-- pv_equiv track=rewrite | github.com/songjung-good/algorithm | SWEA/D2/16891. 베이비진 게임/babygin.py | check_babygin
-- ===== SOURCE A (Python) =====
-- def check_babygin(lst):
--     # 같은 수 3개
--     cnt = 0
--     for i in lst:
--         if i == 3:
--             return 'Y'
--         elif i >= 1:
--             cnt += 1
--         else:
--             cnt = 0
--         if cnt == 3:
--             return 'Y'
--     return 'N'
-- ===== SOURCE B (Python) =====
-- def check_babygin(lst):
--     # two stateless checks: an exact count of 3, or three consecutive non-zero counts
--     if any(c == 3 for c in lst):
--         return 'Y'
--     if any(a >= 1 and b >= 1 and c >= 1 for a, b, c in zip(lst, lst[1:], lst[2:])):
--         return 'Y'
--     return 'N'
-- ===== Notes on version B (the rewrite author's own statement) =====
-- stated objective: alternative
-- what changed: Replaced A's single pass with a zero-resetting run counter by two stateless checks: membership of an exact count 3, and a sliding-window test over zipped triples for three consecutive non-zero counts.
import Mathlib
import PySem

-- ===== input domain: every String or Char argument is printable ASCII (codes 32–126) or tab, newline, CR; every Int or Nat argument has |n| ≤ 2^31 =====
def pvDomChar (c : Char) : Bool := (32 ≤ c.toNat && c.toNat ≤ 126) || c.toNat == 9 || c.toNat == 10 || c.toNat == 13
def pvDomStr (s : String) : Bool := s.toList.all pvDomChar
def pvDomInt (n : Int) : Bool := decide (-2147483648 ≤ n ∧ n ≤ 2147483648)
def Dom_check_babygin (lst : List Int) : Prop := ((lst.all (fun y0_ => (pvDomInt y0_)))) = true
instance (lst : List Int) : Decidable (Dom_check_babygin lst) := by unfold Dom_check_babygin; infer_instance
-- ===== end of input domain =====

-- B is an alternative decomposition (two stateless checks instead of one accumulator pass); return values proved equal on all inputs.

-- ===== PORT A =====
-- A's loop over lst carrying the running counter cnt (reset when the count is not ≥ 1).
def checkLoopA : List Int → Int → String
  | [], _ => "N"
  | i :: rest, cnt =>
    if i = 3 then "Y"
    else
      let cnt' := if i ≥ 1 then cnt + 1 else 0
      if cnt' = 3 then "Y" else checkLoopA rest cnt'

def check_babygin (lst : List Int) : String := checkLoopA lst 0

-- ===== PORT B =====
-- 'any(c == 3 …)', then 'any(… for a, b, c in zip(lst, lst[1:], lst[2:]))' (triples as nested pairs)
def check_babygin_alt (lst : List Int) : String :=
  if lst.any (fun c => c = 3) then "Y"
  else if ((lst.zip (PySem.List.slice lst (some 1) none)).zip
            (PySem.List.slice lst (some 2) none)).any
          (fun t => t.1.1 ≥ 1 && t.1.2 ≥ 1 && t.2 ≥ 1) then "Y"
  else "N"

-- ===== PRECONDITION & SPEC =====
def Spec_check_babygin (lst : List Int) (out : String) : Prop := out = check_babygin_alt lst
instance (lst : List Int) (out : String) : Decidable (Spec_check_babygin lst out) := by unfold Spec_check_babygin; infer_instance

-- ===== CLAIM (what is proved, stated in full; the proofs are below) =====
def Claim_equal_check_babygin : Prop := ∀ (lst : List Int), Dom_check_babygin lst → Spec_check_babygin lst (check_babygin lst)

-- ===== LEMMAS AND PROOFS =====

-- B's window test in recursive form
def winB : List Int → Bool
  | a :: b :: c :: r => (a ≥ 1 && b ≥ 1 && c ≥ 1) || winB (b :: c :: r)
  | _ => false

-- A's loop with the strings stripped off (true ↔ "Y")
def loopB : List Int → Int → Bool
  | [], _ => false
  | i :: rest, cnt =>
    if i = 3 then true
    else
      let cnt' := if i ≥ 1 then cnt + 1 else 0
      if cnt' = 3 then true else loopB rest cnt'

-- "the first k elements exist and are all ≥ 1"
def pre : Nat → List Int → Bool
  | 0, _ => true
  | _ + 1, [] => false
  | k + 1, a :: r => (a ≥ 1 : Bool) && pre k r

theorem checkLoopA_eq_loopB (lst : List Int) (cnt : Int) :
    checkLoopA lst cnt = if loopB lst cnt then "Y" else "N" := by
  induction lst generalizing cnt with
  | nil => rfl
  | cons a r ih =>
    simp only [checkLoopA, loopB]
    split_ifs <;> simp_all

theorem zipAny_drop (f : (Int × Int) × Int → Bool)
    (hf : ∀ t, f t = (t.1.1 ≥ 1 && t.1.2 ≥ 1 && t.2 ≥ 1)) :
    ∀ lst : List Int, ((lst.zip (lst.drop 1)).zip (lst.drop 2)).any f = winB lst
  | [] => rfl
  | [a] => rfl
  | [a, b] => rfl
  | a :: b :: c :: r => by
    have ih := zipAny_drop f hf (b :: c :: r)
    simp only [List.drop, List.zip_cons_cons, List.any_cons, winB, hf] at ih ⊢
    rw [ih]

theorem zipAny_eq_winB (lst : List Int) :
    ((lst.zip (PySem.List.slice lst (some 1) none)).zip
      (PySem.List.slice lst (some 2) none)).any
      (fun t => t.1.1 ≥ 1 && t.1.2 ≥ 1 && t.2 ≥ 1) = winB lst := by
  have h1 : PySem.List.slice lst (some 1) none = lst.drop 1 := by simp [pysem]
  have h2 : PySem.List.slice lst (some 2) none = lst.drop 2 := by simp [pysem]
  rw [h1, h2]
  exact zipAny_drop _ (fun t => rfl) lst

theorem winB_cons_pos (a : Int) (r : List Int) (ha : 1 ≤ a) :
    winB (a :: r) = (pre 2 r || winB r) := by
  match r with
  | [] => simp [winB, pre]
  | [b] => simp [winB, pre]
  | b :: c :: s => simp [winB, pre, ha, Bool.or_comm]

theorem winB_cons_neg (a : Int) (r : List Int) (ha : ¬ 1 ≤ a) :
    winB (a :: r) = winB r := by
  match r with
  | [] => simp [winB]
  | [b] => simp [winB]
  | b :: c :: s => simp [winB, ha]

theorem pre_two_one (r : List Int) (h : pre 2 r = true) : pre 1 r = true := by
  match r with
  | [] => simp [pre] at h
  | b :: s => simp [pre] at h ⊢; exact h.1

theorem pre_three_winB (r : List Int) (h : pre 3 r = true) : winB r = true := by
  match r with
  | [] => simp [pre] at h
  | [a] => simp [pre] at h
  | [a, b] => simp [pre] at h
  | a :: b :: c :: s => simp [pre] at h; simp [winB, h.1, h.2.1, h.2.2]

-- the loop invariant: A's loop (as a Bool) is the stateless disjunction, where a carried
-- count of cnt shortens the required leading run to 3 - cnt
theorem loop_char (lst : List Int) (cnt : Int) (hc : cnt = 0 ∨ cnt = 1 ∨ cnt = 2) :
    loopB lst cnt = (lst.any (fun c => c = 3) || winB lst || pre (3 - cnt).toNat lst) := by
  induction lst generalizing cnt with
  | nil =>
    rcases hc with h | h | h <;> subst h <;> rfl
  | cons a r ih =>
    by_cases ha3 : a = 3
    · subst ha3; simp [loopB]
    · have hany : (a :: r).any (fun c => c = 3) = r.any (fun c => c = 3) := by
        simp [ha3]
      by_cases ha1 : 1 ≤ a
      · have hd : decide (1 ≤ a) = true := by simp [ha1]
        rcases hc with h | h | h <;> subst h
        · have hih := ih 1 (by omega)
          simp only [loopB, if_neg ha3, ge_iff_le, ha1, if_true,
            show (0 : Int) + 1 = 1 from rfl, if_neg (show (1 : Int) ≠ 3 by norm_num)]
          rw [hih, hany, winB_cons_pos a r ha1,
            show ((3 : Int) - 0).toNat = 3 from rfl, show ((3 : Int) - 1).toNat = 2 from rfl]
          simp only [pre, hd, Bool.true_and]
          cases r.any (fun c => c = 3) <;> cases winB r <;> cases pre 2 r <;> simp
        · have hih := ih 2 (by omega)
          simp only [loopB, if_neg ha3, ge_iff_le, ha1, if_true,
            show (1 : Int) + 1 = 2 from rfl, if_neg (show (2 : Int) ≠ 3 by norm_num)]
          rw [hih, hany, winB_cons_pos a r ha1,
            show ((3 : Int) - 1).toNat = 2 from rfl, show ((3 : Int) - 2).toNat = 1 from rfl]
          simp only [pre, hd, Bool.true_and]
          cases h2 : pre 2 r
          · cases r.any (fun c => c = 3) <;> cases winB r <;> cases pre 1 r <;> simp
          · rw [pre_two_one r h2]; simp
        · simp only [loopB, if_neg ha3, ge_iff_le, ha1, if_true,
            show (2 : Int) + 1 = 3 from rfl]
          rw [show ((3 : Int) - 2).toNat = 1 from rfl]
          simp [pre, hd]
      · have hih := ih 0 (by omega)
        have hne : ¬ ((if a ≥ 1 then cnt + 1 else 0) = (3 : Int)) := by
          simp [ge_iff_le, ha1]
        simp only [loopB, if_neg ha3, ge_iff_le, ha1, if_false]
        rw [hih, hany, winB_cons_neg a r ha1, show ((3 : Int) - 0).toNat = 3 from rfl]
        have hpre : pre (3 - cnt).toNat (a :: r) = false := by
          rcases hc with h | h | h <;> subst h <;> simp [pre, ha1]
        rw [hpre]
        cases h3 : pre 3 r
        · simp
        · rw [pre_three_winB r h3]; simp

-- ===== VERDICT (by name: the statement is the Claim_ definition above) =====
theorem check_babygin_spec : Claim_equal_check_babygin := by
  intro lst _
  unfold Spec_check_babygin check_babygin check_babygin_alt
  rw [zipAny_eq_winB, checkLoopA_eq_loopB, loop_char lst 0 (Or.inl rfl),
    show ((3 : Int) - 0).toNat = 3 from rfl]
  cases ha : lst.any (fun c => c = 3) <;>
    cases hw : winB lst <;> cases hp : pre 3 lst <;>
    simp_all [pre_three_winB]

..........

(TASK OBJECTIVE)
Set down, exactly as they appear above, all lines from the one that has "2 (by omega)" down to the one that has "rw [show ((3", including those two and no others.

(WRITTEN RESPONSE)
        · have hih := ih 2 (by omega)
          simp only [loopB, if_neg ha3, ge_iff_le, ha1, if_true,
            show (1 : Int) + 1 = 2 from rfl, if_neg (show (2 : Int) ≠ 3 by norm_num)]
          rw [hih, hany, winB_cons_pos a r ha1,
            show ((3 : Int) - 1).toNat = 2 from rfl, show ((3 : Int) - 2).toNat = 1 from rfl]
          simp only [pre, hd, Bool.true_and]
          cases h2 : pre 2 r
          · cases r.any (fun c => c = 3) <;> cases winB r <;> cases pre 1 r <;> simp
          · rw [pre_two_one r h2]; simp
        · simp only [loopB, if_neg ha3, ge_iff_le, ha1, if_true,
            show (2 : Int) + 1 = 3 from rfl]
          rw [show ((3 : Int) - 2).toNat = 1 from rfl]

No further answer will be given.